Each entry that follows should be retyped in full and exactly.

### Material for the task
-- -- --
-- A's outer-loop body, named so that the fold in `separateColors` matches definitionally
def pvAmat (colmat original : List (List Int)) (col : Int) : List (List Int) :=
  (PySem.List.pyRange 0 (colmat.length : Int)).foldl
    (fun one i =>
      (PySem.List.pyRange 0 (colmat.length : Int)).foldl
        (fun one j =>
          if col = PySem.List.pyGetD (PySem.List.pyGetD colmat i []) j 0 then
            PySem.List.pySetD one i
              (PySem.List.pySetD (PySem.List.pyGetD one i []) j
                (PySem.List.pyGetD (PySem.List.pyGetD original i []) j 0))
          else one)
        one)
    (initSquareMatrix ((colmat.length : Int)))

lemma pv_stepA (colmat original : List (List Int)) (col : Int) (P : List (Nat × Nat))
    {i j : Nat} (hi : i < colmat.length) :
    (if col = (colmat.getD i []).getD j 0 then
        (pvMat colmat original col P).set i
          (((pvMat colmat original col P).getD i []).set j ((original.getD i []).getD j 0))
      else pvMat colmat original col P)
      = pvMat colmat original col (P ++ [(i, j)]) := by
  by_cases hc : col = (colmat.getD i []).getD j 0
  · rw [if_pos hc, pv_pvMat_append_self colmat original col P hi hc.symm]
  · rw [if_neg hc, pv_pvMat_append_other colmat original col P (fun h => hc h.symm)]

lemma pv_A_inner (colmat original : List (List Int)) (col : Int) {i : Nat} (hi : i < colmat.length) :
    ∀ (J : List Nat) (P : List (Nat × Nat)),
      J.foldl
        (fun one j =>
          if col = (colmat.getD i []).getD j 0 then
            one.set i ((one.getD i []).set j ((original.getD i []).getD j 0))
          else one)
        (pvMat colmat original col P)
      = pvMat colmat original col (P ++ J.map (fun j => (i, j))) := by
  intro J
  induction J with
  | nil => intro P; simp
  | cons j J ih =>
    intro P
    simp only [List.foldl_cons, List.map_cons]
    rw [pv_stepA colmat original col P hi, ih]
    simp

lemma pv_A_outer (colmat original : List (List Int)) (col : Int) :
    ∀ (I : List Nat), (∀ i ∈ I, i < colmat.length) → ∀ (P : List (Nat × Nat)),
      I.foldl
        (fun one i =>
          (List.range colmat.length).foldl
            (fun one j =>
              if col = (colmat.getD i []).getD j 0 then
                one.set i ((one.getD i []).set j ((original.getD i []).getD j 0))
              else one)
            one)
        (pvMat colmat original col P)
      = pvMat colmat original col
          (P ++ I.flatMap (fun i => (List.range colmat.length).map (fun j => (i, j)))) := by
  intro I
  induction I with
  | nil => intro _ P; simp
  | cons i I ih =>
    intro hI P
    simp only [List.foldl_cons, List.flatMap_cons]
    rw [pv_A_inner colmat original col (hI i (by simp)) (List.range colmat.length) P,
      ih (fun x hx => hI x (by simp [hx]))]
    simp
-- -- --
### Result of this exercise
-- A's outer-loop body, named so that the fold in `separateColors` matches definitionally
def pvAmat (colmat original : List (List Int)) (col : Int) : List (List Int) :=
  (PySem.List.pyRange 0 (colmat.length : Int)).foldl
    (fun one i =>
      (PySem.List.pyRange 0 (colmat.length : Int)).foldl
        (fun one j =>
          if col = PySem.List.pyGetD (PySem.List.pyGetD colmat i []) j 0 then
            PySem.List.pySetD one i
              (PySem.List.pySetD (PySem.List.pyGetD one i []) j
                (PySem.List.pyGetD (PySem.List.pyGetD original i []) j 0))
          else one)
        one)
    (initSquareMatrix ((colmat.length : Int)))

lemma pv_stepA (colmat original : List (List Int)) (col : Int) (P : List (Nat × Nat))
    {i j : Nat} (hi : i < colmat.length) :
    (if col = (colmat.getD i []).getD j 0 then
        (pvMat colmat original col P).set i
          (((pvMat colmat original col P).getD i []).set j ((original.getD i []).getD j 0))
      else pvMat colmat original col P)
      = pvMat colmat original col (P ++ [(i, j)]) := by
  by_cases hc : col = (colmat.getD i []).getD j 0
  · rw [if_pos hc, pv_pvMat_append_self colmat original col P hi hc.symm]
  · rw [if_neg hc, pv_pvMat_append_other colmat original col P (fun h => hc h.symm)]

lemma pv_A_inner (colmat original : List (List Int)) (col : Int) {i : Nat} (hi : i < colmat.length) :
    ∀ (J : List Nat) (P : List (Nat × Nat)),
      J.foldl
        (fun one j =>
          if col = (colmat.getD i []).getD j 0 then
            one.set i ((one.getD i []).set j ((original.getD i []).getD j 0))
          else one)
        (pvMat colmat original col P)
      = pvMat colmat original col (P ++ J.map (fun j => (i, j))) := by
  intro J
  induction J with
  | nil => intro P; simp
  | cons j J ih =>
    intro P
    simp only [List.foldl_cons, List.map_cons]
    rw [pv_stepA colmat original col P hi, ih]
    simp

lemma pv_A_outer (colmat original : List (List Int)) (col : Int) :
    ∀ (I : List Nat), (∀ i ∈ I, i < colmat.length) → ∀ (P : List (Nat × Nat)),
      I.foldl
        (fun one i =>
          (List.range colmat.length).foldl
            (fun one j =>
              if col = (colmat.getD i []).getD j 0 then
                one.set i ((one.getD i []).set j ((original.getD i []).getD j 0))
              else one)
            one)
        (pvMat colmat original col P)
      = pvMat colmat original col
          (P ++ I.flatMap (fun i => (List.range colmat.length).map (fun j => (i, j)))) := by
  intro I
  induction I with
  | nil => intro _ P; simp
  | cons i I ih =>
    intro hI P
    simp only [List.foldl_cons, List.flatMap_cons]
    rw [pv_A_inner colmat original col (hI i (by simp)) (List.range colmat.length) P,
      ih (fun x hx => hI x (by simp [hx]))]
    simp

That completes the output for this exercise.